Oncotator is a tool to annotate point mutations and indels with functional data relevant to cancer researchers. Annotations include gene names, functional consequence (e.g. Missense), PolyPhen-2 predictions, and cancer-specific annotations from resources such as COSMIC, Tumorscape, and published MutSig results.

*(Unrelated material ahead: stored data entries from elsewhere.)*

-- pv_equiv track=rewrite | github.com/lxchub-inst/ALP | bemol_corriger.py | gamme_bemol
-- ===== SOURCE A (Python) =====
-- GAMME_BASE = ["do", "ré", "mi", "fa", "sol", "la", "si"]
--
-- SAUT = 4
--
-- def gamme_bemol(nb_alt):
--     i = 0
--     note = ""
--     while nb_alt > 0:
--         if (i - SAUT) >= 0:
--             i = i - SAUT
--         else:
--             i = len(GAMME_BASE) + i - SAUT
--
--         note = GAMME_BASE[i]
--         nb_alt = nb_alt - 1
--
--     return note
-- ===== SOURCE B (Python) =====
-- GAMME_BASE = ["do", "ré", "mi", "fa", "sol", "la", "si"]
--
-- SAUT = 4
--
-- def gamme_bemol(nb_alt):
--     if nb_alt <= 0:
--         return ""
--     return GAMME_BASE[(3 * nb_alt) % 7]
-- ===== Notes on version B (the rewrite author's own statement) =====
-- stated objective: faster
-- what changed: Replaces the O(nb_alt) descending-fourth stepping loop by a closed-form modular index into GAMME_BASE (scale length modulus), with '' for non-positive nb_alt.
import Mathlib
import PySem

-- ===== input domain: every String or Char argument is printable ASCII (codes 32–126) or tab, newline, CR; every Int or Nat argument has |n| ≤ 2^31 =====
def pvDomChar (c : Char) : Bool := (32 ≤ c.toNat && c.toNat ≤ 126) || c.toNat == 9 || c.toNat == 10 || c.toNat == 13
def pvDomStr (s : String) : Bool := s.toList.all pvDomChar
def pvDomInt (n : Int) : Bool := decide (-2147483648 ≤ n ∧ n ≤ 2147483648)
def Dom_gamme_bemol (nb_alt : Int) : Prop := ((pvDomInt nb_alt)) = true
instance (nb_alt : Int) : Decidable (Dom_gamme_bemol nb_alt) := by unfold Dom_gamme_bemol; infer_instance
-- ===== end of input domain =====

-- B replaces A's O(nb_alt) stepping loop by an O(1) closed-form modular index into GAMME_BASE (objective: faster).

-- ===== PORT A =====
def gammeBase : List String := ["do", "ré", "mi", "fa", "sol", "la", "si"]

def gammeLoop (nb_alt i : Int) (note : String) : String :=
  if nb_alt > 0 then
    let i' := if i - 4 ≥ 0 then i - 4 else 7 + i - 4
    gammeLoop (nb_alt - 1) i' ((PySem.List.pyGet? gammeBase i').getD "")
  else note
termination_by nb_alt.toNat
decreasing_by omega

def gamme_bemol (nb_alt : Int) : String := gammeLoop nb_alt 0 ""

-- ===== PORT B =====
def gamme_bemol_alt (nb_alt : Int) : String :=
  if nb_alt ≤ 0 then ""
  else (PySem.List.pyGet? gammeBase (PySem.Int.mod (3 * nb_alt) 7)).getD ""

-- ===== PRECONDITION & SPEC =====
def Spec_gamme_bemol (nb_alt : Int) (out : String) : Prop := out = gamme_bemol_alt nb_alt
instance (nb_alt : Int) (out : String) : Decidable (Spec_gamme_bemol nb_alt out) := by unfold Spec_gamme_bemol; infer_instance

-- ===== CLAIM (what is proved, stated in full; the proofs are below) =====
def Claim_equal_gamme_bemol : Prop := ∀ (nb_alt : Int), Dom_gamme_bemol nb_alt → Spec_gamme_bemol nb_alt (gamme_bemol nb_alt)

-- ===== LEMMAS AND PROOFS =====

lemma gammeLoop_closed (n : Nat) : ∀ (i : Int) (note : String), 0 ≤ i → i < 7 →
    gammeLoop (n : Int) i note =
      if n = 0 then note else (PySem.List.pyGet? gammeBase ((i + 3 * (n : Int)) % 7)).getD "" := by
  induction n with
  | zero => intro i note h0 h7; rw [gammeLoop]; simp
  | succ k ih =>
    intro i note h0 h7
    rw [gammeLoop]
    have hpos : ((k + 1 : Nat) : Int) > 0 := by positivity
    simp only [hpos, if_true]
    set i' : Int := if i - 4 ≥ 0 then i - 4 else 7 + i - 4 with hi'
    have hi0 : 0 ≤ i' := by rw [hi']; split_ifs <;> omega
    have hi7 : i' < 7 := by rw [hi']; split_ifs <;> omega
    have hc : ((k + 1 : Nat) : Int) - 1 = (k : Int) := by push_cast; ring
    rw [hc, ih i' _ hi0 hi7]
    by_cases hk : k = 0
    · subst hk
      simp only [if_true]
      congr 1
      have : (i + 3 * ((1 : Nat) : Int)) % 7 = i' := by rw [hi']; split_ifs <;> omega
      rw [this]
    · simp only [hk, if_false]
      congr 2
      have : i' % 7 = (i + 3) % 7 := by rw [hi']; split_ifs <;> omega
      push_cast
      push_cast at this
      omega

-- ===== VERDICT (by name: the statement is the Claim_ definition above) =====
theorem gamme_bemol_spec : Claim_equal_gamme_bemol := by
  intro n _
  unfold Spec_gamme_bemol gamme_bemol gamme_bemol_alt
  by_cases h : n ≤ 0
  · rw [gammeLoop]; simp [h, show ¬ n > 0 by omega]
  · have h0 : 0 < n := by omega
    have hn : ((n.toNat : Nat) : Int) = n := by omega
    rw [← hn, gammeLoop_closed n.toNat 0 "" (by omega) (by omega)]
    have hne : n.toNat ≠ 0 := by omega
    simp only [hne, if_false, hn]
    rw [if_neg h]
    congr 1
    rw [PySem.Int.mod_eq_emod_of_pos (by norm_num)]
    have he : (0 + 3 * n) % 7 = 3 * n % 7 := by ring_nf
    rw [he]
-- pv_equiv track=rewrite | github.com/YoTro/Geetest4_yolov8 | utils/coordinate_utils.py | sort_coordinates_by_reading_order
-- ===== SOURCE A (Python) =====
-- from typing import List, Tuple, Dict, Any, Optional
--
-- def sort_coordinates_by_reading_order(
--     coords: List[Tuple[int, int]],
--     tolerance: int = 20
-- ) -> List[Tuple[int, int]]:
--     """
--     按阅读顺序（从左到右，从上到下）排序坐标
--     """
--     if not coords:
--         return []
--
--     sorted_by_y = sorted(coords, key=lambda c: c[1])
--
--     rows = []
--     current_row = [sorted_by_y[0]]
--     current_y = sorted_by_y[0][1]
--
--     for coord in sorted_by_y[1:]:
--         if abs(coord[1] - current_y) <= tolerance:
--             current_row.append(coord)
--         else:
--             current_row.sort(key=lambda c: c[0])
--             rows.append(current_row)
--             current_row = [coord]
--             current_y = coord[1]
--
--     if current_row:
--         current_row.sort(key=lambda c: c[0])
--         rows.append(current_row)
--
--     result = [item for row in rows for item in row]
--     return result
-- ===== SOURCE B (Python) =====
-- def sort_coordinates_by_reading_order(coords, tolerance=20):
--     # Selection of rows straight from the unsorted input: no global y-sort.
--     # Repeatedly extract the first point with minimal y as the row anchor,
--     # split the rest around the tolerance band, and emit the row in one
--     # lexicographic (x, y) sort.
--     result = []
--     remaining = list(coords)
--     while remaining:
--         anchor = min(remaining, key=lambda p: p[1])
--         remaining.remove(anchor)
--         row = [anchor] + [p for p in remaining if p[1] - anchor[1] <= tolerance]
--         remaining = [p for p in remaining if p[1] - anchor[1] > tolerance]
--         result.extend(sorted(row, key=lambda p: (p[0], p[1])))
--     return result
-- ===== Notes on version B (the rewrite author's own statement) =====
-- stated objective: alternative
-- what changed: Replaces the global stable y-sort with run-grouping and per-row x-sorts by a selection scheme on the unsorted input: repeatedly extract the first minimal-y point as the row anchor, partition the remainder around the tolerance band, and emit each row with a single lexicographic (x, y) sort.
import Mathlib
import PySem
-- pv_equiv track=rewrite | github.com/Rtef119/itstep7 | generator.py | gen_step
-- ===== SOURCE A (Python) =====
-- def gen_step(chiclo):
--     i=0
--     while True:
--         result = chiclo**i
--         yield result
--         if result>100**10:
--             return
--         i+=1
-- ===== SOURCE B (Python) =====
-- def gen_step(chiclo):
--     return _gen_from(chiclo, 1)
--
--
-- def _gen_from(chiclo, r):
--     # yields r, then recursively yields the rest of the power sequence
--     yield r
--     if r <= 100**10:
--         yield from _gen_from(chiclo, r * chiclo)
-- ===== Notes on version B (the rewrite author's own statement) =====
-- stated objective: alternative
-- what changed: B is a recursive generator carrying a running product: it yields the accumulator and recurses on r*chiclo while r <= 100**10, replacing A's iterative counter-plus-exponentiation loop.
import Mathlib
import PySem

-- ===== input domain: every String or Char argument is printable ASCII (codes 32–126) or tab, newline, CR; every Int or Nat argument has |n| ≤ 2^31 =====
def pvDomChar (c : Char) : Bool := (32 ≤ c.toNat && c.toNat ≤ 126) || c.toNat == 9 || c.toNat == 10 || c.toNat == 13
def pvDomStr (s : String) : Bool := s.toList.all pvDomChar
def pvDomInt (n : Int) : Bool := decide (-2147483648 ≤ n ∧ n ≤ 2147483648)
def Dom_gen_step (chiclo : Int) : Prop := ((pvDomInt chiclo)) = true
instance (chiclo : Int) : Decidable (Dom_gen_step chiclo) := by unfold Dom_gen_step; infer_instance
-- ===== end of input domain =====

-- B replaces A's iterative counter-plus-exponentiation loop with a recursive generator carrying a running product (objective: alternative).

-- ===== PORT A =====
-- A's loop: result = chiclo**i; yield result; stop after yielding once result > 100**10; else i += 1.
-- fuel only makes the recursion total; for |chiclo| ≥ 2 the loop exits within 69 iterations, so fuel 100 is never hit (for |chiclo| ≤ 1 the Python generator is infinite and both fuelled ports truncate identically).
def gen_step_go (chiclo : Int) (i : Nat) : Nat → List Int
  | 0 => []
  | fuel + 1 =>
    let result := chiclo ^ i
    if result > 100 ^ 10 then [result] else result :: gen_step_go chiclo (i + 1) fuel

def gen_step (chiclo : Int) : List Int := gen_step_go chiclo 0 100

-- ===== PORT B =====
-- B's _gen_from: yield r; if r ≤ 100**10, recurse on r*chiclo. Same fuel guard for totality.
def genFrom (chiclo r : Int) : Nat → List Int
  | 0 => []
  | fuel + 1 => r :: (if r ≤ 100 ^ 10 then genFrom chiclo (r * chiclo) fuel else [])

def gen_step_alt (chiclo : Int) : List Int := genFrom chiclo 1 100

-- ===== PRECONDITION & SPEC =====
def Spec_gen_step (chiclo : Int) (out : List Int) : Prop := out = gen_step_alt chiclo
instance (chiclo : Int) (out : List Int) : Decidable (Spec_gen_step chiclo out) := by unfold Spec_gen_step; infer_instance

-- ===== CLAIM (what is proved, stated in full; the proofs are below) =====
def Claim_equal_gen_step : Prop := ∀ (chiclo : Int), Dom_gen_step chiclo → Spec_gen_step chiclo (gen_step chiclo)

-- ===== LEMMAS AND PROOFS =====
theorem gen_step_go_eq_genFrom (chiclo : Int) (i fuel : Nat) :
    gen_step_go chiclo i fuel = genFrom chiclo (chiclo ^ i) fuel := by
  induction fuel generalizing i with
  | zero => rfl
  | succ fuel ih =>
    simp only [gen_step_go, genFrom]
    split_ifs with h h'
    · omega
    · rfl
    · rw [ih (i + 1), ← pow_succ]
    · omega

-- ===== VERDICT (by name: the statement is the Claim_ definition above) =====
theorem gen_step_spec : Claim_equal_gen_step := by
  intro chiclo _
  show gen_step chiclo = gen_step_alt chiclo
  have h := gen_step_go_eq_genFrom chiclo 0 100
  simpa [gen_step, gen_step_alt] using h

To determine mutation consequence, Oncotator utilizes a set of 73,671 reference transcripts derived from transcripts from the UCSC Genome Browser’s UCSC Genes track and microRNAs from miRBase release 153 as provided in the TCGA General Annotation Files (GAF) library. More information about the GAF can be found here.
- Oncotator v0.4.1.8
- GAF 2.1 Jun2011 reference transcripts
- dbSNP build 134
- UniProt Release 2011_9
- Cosmic v55
- Tumorscape Release 1.6
- TCGA Copy Number Portal Release 1.0
- MutSig published results 20110905
- CCLE Oncomap data
- Cancer Gene Census 20110322
- Familial Cancer Database 20110905
- Human DNA Repair Genes (Wood et al.)
- PolyPhen-2 WHPSS
A tab-delimited file with five required fields. A header line is optional but if supplied, the five headers must be provided as listed below.
The required fields are:
- 'chr' - Chromsome, ‘chr’ prefix is optional (e.g. ‘chr10’ and ’10’ are both valid).
- 'start' - 1-based start coordinate of reference allele.
- 'end' - 1-based end coordinate of reference allele.
- 'reference_allele' - Positive strand reference allele at positions given above.
- 'observed_allele' - Observed allele.
chr4 150 150 A T
Use ‘-’ in the reference_allele field and start/end coordinates must indicate the two adjacent bases in which the insertion occurs between.
chr4 150 151 - T
Use ‘-’ in the observed_allele field to denote deletion of the given reference allele.
chr4 150 150 A -
Indels can also be represented with VCF-style formatting. For example, the insertion and deletion above can be represent as so:
chr4 150 150 A AT
chr4 150 151 AG A
Oncotator outputs annotated mutations in tab-delimited Mutation Annotation Format (MAF).
- First line begins with '##' and provides Oncotator and resource version information.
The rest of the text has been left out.